The mortgage interest deduction: loophole or noose?

INCOME tax time has arrived, and most of us are feeling the effects of the Tax Reform Act. Congress should be applauded for closing most of the special-interest loopholes. Unfortunately, they left the biggest one open: the deduction on home mortgage interest up to $1 million. I'm a homeowner, and I used to be tickled to death that one house payment a year was on Uncle Sam. That was before I discovered that I never really see the money; it goes to the bank. I also realized that the government gets its cut one way or the other. My mortgage interest deduction and everyone else's are made up in higher taxes elsewhere. That's unfair to the millions of Americans who cannot afford to own a home. Finally, I concluded that the ultimate beneficiary of the mortgage interest deduction is not Mr. and Mrs. Average American, but the real estate industry - the developers, contractors, brokers, and lawyers.

It may not be much of a choice, but I'd rather have my money go to the feds than the developers. Why should an industry that is notorious for mismanagement and corruption be favored by such a generous subsidy?

The mortgage interest loophole has lured many into its noose. What prospective home buyer has not endured a high-pressure agent insisting that the more you spend, the more you save?
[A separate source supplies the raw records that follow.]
-- pv_equiv track=rewrite | github.com/PaddyCox/project-euler | problem_110/p_110_vii.py | di_sol
-- ===== SOURCE A (Python) =====
-- def di_sol(prime_dict):
--     n = 1
--     initial_sol = 1
--     sum_a = []
--     for d in prime_dict:
--         if prime_dict[d] > 0:
--             initial_sol *= 3
--             initial_sol -= 1
--             sum_a.append(prime_dict[d] - 1)
--             n *= d ** prime_dict[d]
--     for j in sum_a:
--         initial_sol += j * (initial_sol - (initial_sol + 1)//3)
--     return initial_sol, n
-- ===== SOURCE B (Python) =====
-- def di_sol(prime_dict):
--     prod = 1
--     n = 1
--     for d, e in prime_dict.items():
--         if e > 0:
--             prod *= 2 * e + 1
--             n *= d ** e
--     return (prod + 1) // 2, n
-- ===== Notes on version B (the rewrite author's own statement) =====
-- stated objective: simpler
-- what changed: Replaces A's two-pass obfuscated computation (a 3s-1 recurrence over primes followed by a second adjustment loop with floor divisions over the stored exponents) by one pass accumulating the closed-form divisor-count product prod(2e+1) and returning (prod+1)//2.
import Mathlib
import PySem

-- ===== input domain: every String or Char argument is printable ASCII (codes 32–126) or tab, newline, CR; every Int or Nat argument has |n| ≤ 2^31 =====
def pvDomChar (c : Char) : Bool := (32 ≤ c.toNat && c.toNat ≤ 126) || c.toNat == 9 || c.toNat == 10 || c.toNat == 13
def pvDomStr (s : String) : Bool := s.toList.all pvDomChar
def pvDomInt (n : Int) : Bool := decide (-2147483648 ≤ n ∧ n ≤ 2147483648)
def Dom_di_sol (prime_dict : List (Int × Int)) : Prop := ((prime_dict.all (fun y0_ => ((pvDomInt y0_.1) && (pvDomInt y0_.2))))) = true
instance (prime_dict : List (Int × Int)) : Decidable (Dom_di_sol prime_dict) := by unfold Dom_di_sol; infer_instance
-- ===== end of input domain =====

-- B replaces A's two-pass computation (3s-1 recurrence, then a floor-division adjustment loop)
-- by one pass accumulating the closed-form product prod(2e+1), returning (prod+1)//2 (simpler).

-- ===== PORT A =====
-- Python 'prime_dict[d]' : first value whose key matches (the default is never used: d is a key
-- of the dict); A looks the value up afresh at each of its three uses, as the Python does.
def pyLookupD (l : List (Int × Int)) (k dflt : Int) : Int :=
  match l.find? (fun p => p.1 == k) with
  | some p => p.2
  | none => dflt

def di_sol (prime_dict : List (Int × Int)) : Int × Int :=
  -- state (n, initial_sol, sum_a); 'for d in prime_dict' iterates the keys
  let st := prime_dict.foldl (fun (acc : Int × Int × List Int) p =>
      if pyLookupD prime_dict p.1 0 > 0 then
        (acc.1 * p.1 ^ (pyLookupD prime_dict p.1 0).toNat, 3 * acc.2.1 - 1,
         acc.2.2 ++ [pyLookupD prime_dict p.1 0 - 1])
      else acc) (1, 1, [])
  let s := st.2.2.foldl (fun s j => s + j * (s - PySem.Int.floordiv (s + 1) 3)) st.2.1
  (s, st.1)

-- ===== PORT B =====
def di_sol_alt (prime_dict : List (Int × Int)) : Int × Int :=
  let st := prime_dict.foldl (fun (acc : Int × Int) p =>
      if p.2 > 0 then (acc.1 * (2 * p.2 + 1), acc.2 * p.1 ^ p.2.toNat) else acc) (1, 1)
  (PySem.Int.floordiv (st.1 + 1) 2, st.2)

-- ===== PRECONDITION & SPEC =====
-- Pre_ excludes association lists with duplicate keys: such lists are unrepresentable as the
-- Python dict A takes (a dict has unique keys), so no Python input is excluded; on them A's
-- port looks every occurrence up as the first value while B uses each pair's own value.
def Pre_di_sol (prime_dict : List (Int × Int)) : Prop := (prime_dict.map Prod.fst).Nodup
instance (prime_dict : List (Int × Int)) : Decidable (Pre_di_sol prime_dict) := by unfold Pre_di_sol; infer_instance
def pvWitness_di_sol : (List (Int × Int)) := [(2, 3), (3, -1), (5, 2)]
def Spec_di_sol (prime_dict : List (Int × Int)) (out : Int × Int) : Prop := out = di_sol_alt prime_dict
instance (prime_dict : List (Int × Int)) (out : Int × Int) : Decidable (Spec_di_sol prime_dict out) := by unfold Spec_di_sol; infer_instance

-- ===== CLAIM (what is proved, stated in full; the proofs are below) =====
def Claim_equal_di_sol : Prop := ∀ (prime_dict : List (Int × Int)), Dom_di_sol prime_dict → Pre_di_sol prime_dict → Spec_di_sol prime_dict (di_sol prime_dict)

-- ===== LEMMAS AND PROOFS =====

-- under nodup keys, the lookup of a member pair's key returns that pair's value
theorem lookup_nodup (l : List (Int × Int)) (hnd : (l.map Prod.fst).Nodup)
    (p : Int × Int) (hp : p ∈ l) : pyLookupD l p.1 0 = p.2 := by
  induction l with
  | nil => cases hp
  | cons q t ih =>
    simp only [List.map_cons, List.nodup_cons] at hnd
    rcases List.mem_cons.mp hp with h | h
    · subst h
      simp [pyLookupD, List.find?]
    · have hne : q.1 ≠ p.1 := by
        intro he
        exact hnd.1 (he ▸ List.mem_map_of_mem h)
      have hb : (q.1 == p.1) = false := by simp [hne]
      simpa [pyLookupD, List.find?, hb] using ih hnd.2 h

theorem foldl_congr_init {α β : Type} (f g : β → α → β) (l : List α)
    (h : ∀ x ∈ l, ∀ acc, f acc x = g acc x) : ∀ init, l.foldl f init = l.foldl g init := by
  induction l with
  | nil => intro init; rfl
  | cons x t ih =>
    intro init
    rw [List.foldl_cons, List.foldl_cons, h x (List.mem_cons_self ..) init]
    exact ih (fun y hy => h y (List.mem_cons_of_mem x hy)) (g init x)

-- A's first loop with the lookup replaced by each pair's own value
def stepA (acc : Int × Int × List Int) (p : Int × Int) : Int × Int × List Int :=
  if p.2 > 0 then (acc.1 * p.1 ^ p.2.toNat, 3 * acc.2.1 - 1, acc.2.2 ++ [p.2 - 1]) else acc

theorem foldA_eq (prime_dict : List (Int × Int)) (hnd : (prime_dict.map Prod.fst).Nodup) :
    prime_dict.foldl (fun (acc : Int × Int × List Int) p =>
      if pyLookupD prime_dict p.1 0 > 0 then
        (acc.1 * p.1 ^ (pyLookupD prime_dict p.1 0).toNat, 3 * acc.2.1 - 1,
         acc.2.2 ++ [pyLookupD prime_dict p.1 0 - 1])
      else acc) (1, 1, []) = prime_dict.foldl stepA (1, 1, []) := by
  refine foldl_congr_init _ _ _ (fun p hp acc => ?_) _
  rw [lookup_nodup prime_dict hnd p hp]
  rfl

-- first component of A's fold = B's n accumulator; third = appended exponents-minus-one
theorem foldA_n_js (l : List (Int × Int)) : ∀ (n s : Int) (js : List Int),
    (l.foldl stepA (n, s, js)).1 = l.foldl (fun (a : Int) p => if p.2 > 0 then a * p.1 ^ p.2.toNat else a) n ∧
    (l.foldl stepA (n, s, js)).2.2 = js ++ (l.filter (fun p => p.2 > 0)).map (fun p => p.2 - 1) := by
  induction l with
  | nil => simp
  | cons p t ih =>
    intro n s js
    by_cases h : p.2 > 0
    · rw [List.filter_cons_of_pos (by simpa using h), List.map_cons,
        List.foldl_cons, List.foldl_cons, stepA, if_pos h, if_pos h]
      obtain ⟨h1, h2⟩ := ih (n * p.1 ^ p.2.toNat) (3 * s - 1) (js ++ [p.2 - 1])
      exact ⟨h1, by rw [h2, List.append_assoc]; rfl⟩
    · rw [List.filter_cons_of_neg (by simpa using h), List.foldl_cons, List.foldl_cons,
        stepA, if_neg h, if_neg h]
      exact ih n s js

-- invariant of the s component: 2*s = 3^(length sum_a) * x + 1 is preserved by the first loop
theorem foldA_s (l : List (Int × Int)) : ∀ (n s : Int) (js : List Int) (x : Int),
    2 * s = 3 ^ js.length * x + 1 →
    2 * (l.foldl stepA (n, s, js)).2.1 = 3 ^ (l.foldl stepA (n, s, js)).2.2.length * x + 1 := by
  induction l with
  | nil => intro n s js x h; simpa using h
  | cons p t ih =>
    intro n s js x h
    by_cases hp : p.2 > 0
    · simp only [List.foldl_cons, stepA, if_pos hp]
      refine ih _ _ _ x ?_
      simp only [List.length_append, List.length_cons, List.length_nil]
      have h3 : (3:Int) ^ (js.length + 0 + 1) = 3 * 3 ^ js.length := by ring
      rw [h3, mul_assoc]
      omega
    · simp only [List.foldl_cons, stepA, if_neg hp]
      exact ih _ _ _ x h

theorem fdiv_three (y : Int) : PySem.Int.floordiv (3 * y) 3 = y := by
  rw [PySem.Int.floordiv_eq_ediv_of_pos (by norm_num)]
  omega

-- second loop: from 2*s = 3^(len js)*x + 1 with x odd, compute the product of (2*j+3)
theorem loop2 (js : List Int) : ∀ (s x : Int), Odd x → 2 * s = 3 ^ js.length * x + 1 →
    2 * js.foldl (fun s j => s + j * (s - PySem.Int.floordiv (s + 1) 3)) s
      = js.foldl (fun q j => q * (2 * j + 3)) x + 1 := by
  induction js with
  | nil => intro s x _ h; simpa using h
  | cons j t ih =>
    intro s x hx h
    simp only [List.length_cons] at h
    rw [pow_succ, mul_comm ((3:Int) ^ t.length) 3, mul_assoc] at h
    have h3odd : Odd ((3:Int) ^ t.length) := Odd.pow ⟨1, by norm_num⟩
    obtain ⟨m, hm⟩ := h3odd.mul hx
    rw [hm] at h
    have hs2 : s = 3 * m + 2 := by omega
    have hy : s + 1 = 3 * (m + 1) := by omega
    simp only [List.foldl_cons, hy, fdiv_three]
    have hx' : Odd (x * (2 * j + 3)) := hx.mul ⟨j + 1, by ring⟩
    have hinv : 2 * (s + j * (s - (m + 1))) = 3 ^ t.length * (x * (2 * j + 3)) + 1 := by
      rw [← mul_assoc, hm, hs2]; ring
    exact ih (s + j * (s - (m + 1))) (x * (2 * j + 3)) hx' hinv

-- folding the product over the extracted exponents = B's one-pass product
theorem prod_eq (l : List (Int × Int)) : ∀ (q : Int),
    ((l.filter (fun p => p.2 > 0)).map (fun p => p.2 - 1)).foldl (fun q j => q * (2 * j + 3)) q
      = l.foldl (fun (a : Int) p => if p.2 > 0 then a * (2 * p.2 + 1) else a) q := by
  induction l with
  | nil => intro q; rfl
  | cons p t ih =>
    intro q
    by_cases h : p.2 > 0
    · rw [List.filter_cons_of_pos (by simpa using h), List.map_cons, List.foldl_cons,
        List.foldl_cons, if_pos h]
      have e : q * (2 * (p.2 - 1) + 3) = q * (2 * p.2 + 1) := by ring
      rw [e, ih]
    · rw [List.filter_cons_of_neg (by simpa using h), List.foldl_cons, if_neg h]
      exact ih q

-- the two components of B's pair fold, separately
theorem foldB_fst (l : List (Int × Int)) : ∀ (a b : Int),
    (l.foldl (fun (acc : Int × Int) p =>
        if p.2 > 0 then (acc.1 * (2 * p.2 + 1), acc.2 * p.1 ^ p.2.toNat) else acc) (a, b)).1
      = l.foldl (fun (q : Int) p => if p.2 > 0 then q * (2 * p.2 + 1) else q) a := by
  induction l with
  | nil => intro a b; rfl
  | cons p t ih => intro a b; by_cases h : p.2 > 0 <;> simp [h, ih]

theorem foldB_snd (l : List (Int × Int)) : ∀ (a b : Int),
    (l.foldl (fun (acc : Int × Int) p =>
        if p.2 > 0 then (acc.1 * (2 * p.2 + 1), acc.2 * p.1 ^ p.2.toNat) else acc) (a, b)).2
      = l.foldl (fun (n : Int) p => if p.2 > 0 then n * p.1 ^ p.2.toNat else n) b := by
  induction l with
  | nil => intro a b; rfl
  | cons p t ih => intro a b; by_cases h : p.2 > 0 <;> simp [h, ih]

theorem fdiv_two (y : Int) : PySem.Int.floordiv (2 * y) 2 = y := by
  rw [PySem.Int.floordiv_eq_ediv_of_pos (by norm_num)]
  omega

-- ===== VERDICT (by name: the statement is the Claim_ definition above) =====
theorem di_sol_spec : Claim_equal_di_sol := by
  intro l _ hpre
  unfold Spec_di_sol di_sol di_sol_alt
  dsimp only
  rw [foldA_eq l hpre]
  obtain ⟨hn, hjs⟩ := foldA_n_js l 1 1 []
  have hs := foldA_s l 1 1 [] 1 (by norm_num)
  have h2 := loop2 (l.foldl stepA (1, 1, [])).2.2 (l.foldl stepA (1, 1, [])).2.1 1 ⟨0, by norm_num⟩ hs
  rw [hjs] at h2
  simp only [List.nil_append] at h2
  rw [prod_eq l 1] at h2
  rw [foldB_fst l 1 1, foldB_snd l 1 1]
  refine Prod.ext ?_ (by rw [hn])
  show _ = PySem.Int.floordiv _ 2
  rw [← h2, hjs]
  simp only [List.nil_append]
  rw [fdiv_two]
theorem pv_count_qs (ps : List (String × String)) (m e : String) :
    (pvQs ps).count (m, e) = (pvQsE (pvEsOf m ps)).count e := by
  have h1 : ((pvQs ps).filter (fun k => k.1 == m)).count ((m, e) : String × String) =
      (pvQs ps).count (m, e) := List.count_filter (by simp)
  rw [← h1, pv_qs_filter]
  exact List.count_map_of_injective _ _ (fun a b h => by simpa using h) e

theorem pv_count_qsE (es : List String) (e : String) :
    ((pvQsE es).count e : Int) = pvVal es e := by
  induction es with
  | nil =>
    simp only [pvQsE, List.flatMap_nil, List.count_nil, pvVal, List.length_nil]
    split <;> simp
  | cons x t ih =>
    have hq : pvQsE (x :: t) = x :: "total" :: pvQsE t := rfl
    rw [hq]
    by_cases he : e = "total"
    · subst he
      unfold pvVal at ih ⊢
      rw [if_pos rfl] at ih ⊢
      rw [List.count_cons, List.count_cons, List.count_cons, List.length_cons]
      by_cases hx : x = "total"
      · subst hx
        simp only [beq_self_eq_true, if_pos]
        push_cast at ih ⊢
        omega
      · have hb : (x == "total") = false := by simpa using hx
        simp only [hb, beq_self_eq_true, Bool.false_eq_true, if_false, if_pos]
        push_cast at ih ⊢
        omega
    · unfold pvVal at ih ⊢
      rw [if_neg he] at ih ⊢
      have hb : (("total" : String) == e) = false := by
        simp only [beq_eq_false_iff_ne, ne_eq]
        exact fun h => he h.symm
      rw [List.count_cons, List.count_cons, List.count_cons, hb]
      by_cases hx : x = e
      · subst hx
        simp only [beq_self_eq_true, if_pos, Bool.false_eq_true, if_false]
        push_cast at ih ⊢
        omega
      · have hb2 : (x == e) = false := by simpa using hx
        simp only [hb2, Bool.false_eq_true, if_false]
        push_cast at ih ⊢
        omega

-- B's reshape step
def pvStepB (r : PySem.Dict String (PySem.Dict String Int)) (q : (String × String) × Int) :
    PySem.Dict String (PySem.Dict String Int) :=
  r.insert q.1.1 ((r.getD q.1.1 PySem.Dict.empty).insert q.1.2 q.2)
This makes about as much sense as a 5,000-calorie-a-day weight loss diet. But people fall for it every day, mortgaging or remortgaging themselves up to their eyeballs. The consequences can be seen in foreclosures and bankruptcies, and not so easily seen in stressed marriages and latchkey kids. The collective results are skyrocketing real estate prices.

Besides promoting the greed factor, the mortgage interest deduction contributes to a blatant waste of natural resources. In such yuppie Utopias as Fairfax County, Va., singles with six-figure incomes rattle around in four-bedroom, three-bath tax shelters while the police, schoolteachers, and others who service the county must commute 20, 40, even 60 miles one way if they want to buy a house they can afford.

The home builders' lobby - one of the richest - claims that eliminating the mortgage interest deduction would trigger a plunge in real estate prices, massive layoffs in the construction industry, and untold hardship to millions of homeowners. These are the same folks who scream that any restrictions on growth will cause astronomical price increases.

If phased in over a period of four or five years and tied to a tax break that would benefit everyone (such as increasing the personal exemption to $3,000), closing the mortgage interest loophole would help all but the incurably greedy. Home buyers would be more likely to stick to their budgets and put aside their dream-house wish lists with their lottery tickets. Homeowners would have an incentive to pay off their loans early, saving themselves thousands of dollars. Banks would benefit by less paper work in qualifying applicants, and fewer foreclosures, and might require bigger down payments - an incentive to saving.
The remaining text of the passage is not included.